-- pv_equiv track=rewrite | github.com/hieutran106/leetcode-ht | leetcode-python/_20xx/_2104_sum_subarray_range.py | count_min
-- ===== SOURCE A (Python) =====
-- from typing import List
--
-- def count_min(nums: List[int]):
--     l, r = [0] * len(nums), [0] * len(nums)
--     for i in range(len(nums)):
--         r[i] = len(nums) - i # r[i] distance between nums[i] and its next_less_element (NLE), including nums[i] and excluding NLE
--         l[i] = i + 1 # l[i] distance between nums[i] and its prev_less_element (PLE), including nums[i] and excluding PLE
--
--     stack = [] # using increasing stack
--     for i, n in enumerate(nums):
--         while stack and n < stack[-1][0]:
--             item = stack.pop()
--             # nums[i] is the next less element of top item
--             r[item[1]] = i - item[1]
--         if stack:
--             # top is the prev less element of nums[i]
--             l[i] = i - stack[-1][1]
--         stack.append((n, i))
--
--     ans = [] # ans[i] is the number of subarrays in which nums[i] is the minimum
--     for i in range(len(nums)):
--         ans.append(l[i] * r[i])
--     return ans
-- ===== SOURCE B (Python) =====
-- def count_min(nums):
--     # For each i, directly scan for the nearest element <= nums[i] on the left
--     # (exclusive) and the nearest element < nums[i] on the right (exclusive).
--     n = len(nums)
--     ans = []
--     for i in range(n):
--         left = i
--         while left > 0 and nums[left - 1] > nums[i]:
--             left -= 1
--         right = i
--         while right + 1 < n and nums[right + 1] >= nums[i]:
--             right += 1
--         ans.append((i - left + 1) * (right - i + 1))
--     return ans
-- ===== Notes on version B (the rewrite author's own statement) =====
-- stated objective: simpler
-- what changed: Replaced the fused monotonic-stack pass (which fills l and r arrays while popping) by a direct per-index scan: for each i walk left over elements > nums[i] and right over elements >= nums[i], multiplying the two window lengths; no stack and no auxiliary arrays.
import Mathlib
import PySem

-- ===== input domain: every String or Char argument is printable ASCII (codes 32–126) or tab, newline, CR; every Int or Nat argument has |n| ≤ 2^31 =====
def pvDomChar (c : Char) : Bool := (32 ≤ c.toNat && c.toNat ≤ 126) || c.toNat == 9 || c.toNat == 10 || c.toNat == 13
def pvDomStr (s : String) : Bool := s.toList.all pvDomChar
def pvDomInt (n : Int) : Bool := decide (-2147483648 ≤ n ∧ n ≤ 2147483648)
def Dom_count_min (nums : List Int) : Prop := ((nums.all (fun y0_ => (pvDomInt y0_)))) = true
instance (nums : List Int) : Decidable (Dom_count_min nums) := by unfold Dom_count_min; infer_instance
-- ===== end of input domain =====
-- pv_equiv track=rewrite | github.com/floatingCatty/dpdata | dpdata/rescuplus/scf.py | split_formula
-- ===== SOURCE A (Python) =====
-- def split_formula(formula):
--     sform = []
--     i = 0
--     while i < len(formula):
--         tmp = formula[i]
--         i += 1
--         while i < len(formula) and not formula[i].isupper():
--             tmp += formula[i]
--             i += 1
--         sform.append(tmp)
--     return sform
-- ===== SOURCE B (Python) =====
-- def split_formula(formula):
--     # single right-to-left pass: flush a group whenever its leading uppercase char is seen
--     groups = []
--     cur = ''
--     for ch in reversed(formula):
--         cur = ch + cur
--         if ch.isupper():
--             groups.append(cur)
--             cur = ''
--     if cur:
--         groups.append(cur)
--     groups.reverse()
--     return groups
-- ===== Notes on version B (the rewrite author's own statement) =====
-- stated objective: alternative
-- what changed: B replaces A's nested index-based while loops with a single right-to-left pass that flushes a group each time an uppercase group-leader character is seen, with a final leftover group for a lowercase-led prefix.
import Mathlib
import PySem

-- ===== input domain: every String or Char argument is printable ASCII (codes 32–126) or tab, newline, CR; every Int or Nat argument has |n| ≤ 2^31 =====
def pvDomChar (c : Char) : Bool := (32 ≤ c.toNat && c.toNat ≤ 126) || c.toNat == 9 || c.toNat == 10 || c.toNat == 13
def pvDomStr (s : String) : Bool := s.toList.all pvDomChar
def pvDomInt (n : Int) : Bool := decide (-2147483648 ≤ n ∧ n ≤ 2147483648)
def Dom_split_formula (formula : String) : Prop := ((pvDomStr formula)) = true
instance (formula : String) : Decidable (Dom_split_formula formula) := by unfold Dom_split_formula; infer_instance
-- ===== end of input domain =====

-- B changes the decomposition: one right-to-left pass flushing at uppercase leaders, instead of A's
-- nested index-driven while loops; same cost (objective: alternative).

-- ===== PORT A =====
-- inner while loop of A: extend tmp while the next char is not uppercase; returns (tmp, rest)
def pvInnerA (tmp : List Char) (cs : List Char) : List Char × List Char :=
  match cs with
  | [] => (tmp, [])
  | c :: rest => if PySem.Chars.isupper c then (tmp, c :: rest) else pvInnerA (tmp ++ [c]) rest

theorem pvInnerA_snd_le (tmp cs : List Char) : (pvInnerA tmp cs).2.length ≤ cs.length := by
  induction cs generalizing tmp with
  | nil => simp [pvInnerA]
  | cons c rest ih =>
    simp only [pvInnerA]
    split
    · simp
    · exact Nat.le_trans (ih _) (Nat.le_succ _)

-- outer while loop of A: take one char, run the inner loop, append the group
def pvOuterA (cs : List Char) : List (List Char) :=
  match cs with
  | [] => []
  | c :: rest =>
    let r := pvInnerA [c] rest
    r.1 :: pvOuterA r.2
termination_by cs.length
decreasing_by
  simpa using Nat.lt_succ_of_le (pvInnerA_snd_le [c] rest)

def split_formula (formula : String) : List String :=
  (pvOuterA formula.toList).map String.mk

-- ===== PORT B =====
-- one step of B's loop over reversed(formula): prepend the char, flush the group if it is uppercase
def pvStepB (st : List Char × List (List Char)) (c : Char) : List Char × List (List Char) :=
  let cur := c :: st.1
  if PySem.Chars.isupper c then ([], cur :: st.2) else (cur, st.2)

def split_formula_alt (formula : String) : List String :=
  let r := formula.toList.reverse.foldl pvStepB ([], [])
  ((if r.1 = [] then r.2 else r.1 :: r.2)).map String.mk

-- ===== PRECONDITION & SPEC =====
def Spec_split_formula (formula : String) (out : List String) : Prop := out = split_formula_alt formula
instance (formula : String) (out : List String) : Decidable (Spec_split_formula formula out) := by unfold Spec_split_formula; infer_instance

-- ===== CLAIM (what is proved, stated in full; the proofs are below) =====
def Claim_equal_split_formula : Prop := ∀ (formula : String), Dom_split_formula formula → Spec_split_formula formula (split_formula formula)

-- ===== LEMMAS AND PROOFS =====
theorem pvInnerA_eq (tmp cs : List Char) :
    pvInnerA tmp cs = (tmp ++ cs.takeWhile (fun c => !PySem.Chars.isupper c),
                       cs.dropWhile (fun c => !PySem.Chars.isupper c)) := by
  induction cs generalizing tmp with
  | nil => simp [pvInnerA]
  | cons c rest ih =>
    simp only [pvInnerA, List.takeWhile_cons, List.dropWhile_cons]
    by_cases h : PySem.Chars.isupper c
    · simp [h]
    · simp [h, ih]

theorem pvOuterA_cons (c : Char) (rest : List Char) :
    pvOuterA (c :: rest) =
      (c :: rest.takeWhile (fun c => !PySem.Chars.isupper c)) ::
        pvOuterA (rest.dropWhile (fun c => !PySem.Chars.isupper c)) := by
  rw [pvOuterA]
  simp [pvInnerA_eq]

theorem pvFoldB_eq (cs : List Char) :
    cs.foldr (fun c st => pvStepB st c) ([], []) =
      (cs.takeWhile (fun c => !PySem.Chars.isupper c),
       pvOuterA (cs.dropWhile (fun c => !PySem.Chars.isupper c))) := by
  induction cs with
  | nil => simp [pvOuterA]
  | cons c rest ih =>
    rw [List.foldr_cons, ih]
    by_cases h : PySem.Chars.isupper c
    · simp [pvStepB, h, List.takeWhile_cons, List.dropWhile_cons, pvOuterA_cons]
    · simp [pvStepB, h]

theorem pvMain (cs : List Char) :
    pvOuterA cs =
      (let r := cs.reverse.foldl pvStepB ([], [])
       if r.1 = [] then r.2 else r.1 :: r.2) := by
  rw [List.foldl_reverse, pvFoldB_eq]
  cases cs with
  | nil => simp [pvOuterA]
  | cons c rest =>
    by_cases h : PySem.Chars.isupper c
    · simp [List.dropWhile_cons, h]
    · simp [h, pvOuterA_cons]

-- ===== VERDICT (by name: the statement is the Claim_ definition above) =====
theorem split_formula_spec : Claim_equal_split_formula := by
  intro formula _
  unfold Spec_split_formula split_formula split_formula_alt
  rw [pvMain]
====
• What needs to be done:
Extract, please, the lines from the start of the entries above through the one with "i - stack[-1][1]", both included, reproducing each exactly and adding nothing.

• Response to the task:
-- pv_equiv track=rewrite | github.com/hieutran106/leetcode-ht | leetcode-python/_20xx/_2104_sum_subarray_range.py | count_min
-- ===== SOURCE A (Python) =====
-- from typing import List
--
-- def count_min(nums: List[int]):
--     l, r = [0] * len(nums), [0] * len(nums)
--     for i in range(len(nums)):
--         r[i] = len(nums) - i # r[i] distance between nums[i] and its next_less_element (NLE), including nums[i] and excluding NLE
--         l[i] = i + 1 # l[i] distance between nums[i] and its prev_less_element (PLE), including nums[i] and excluding PLE
--
--     stack = [] # using increasing stack
--     for i, n in enumerate(nums):
--         while stack and n < stack[-1][0]:
--             item = stack.pop()
--             # nums[i] is the next less element of top item
--             r[item[1]] = i - item[1]
--         if stack:
--             # top is the prev less element of nums[i]
--             l[i] = i - stack[-1][1]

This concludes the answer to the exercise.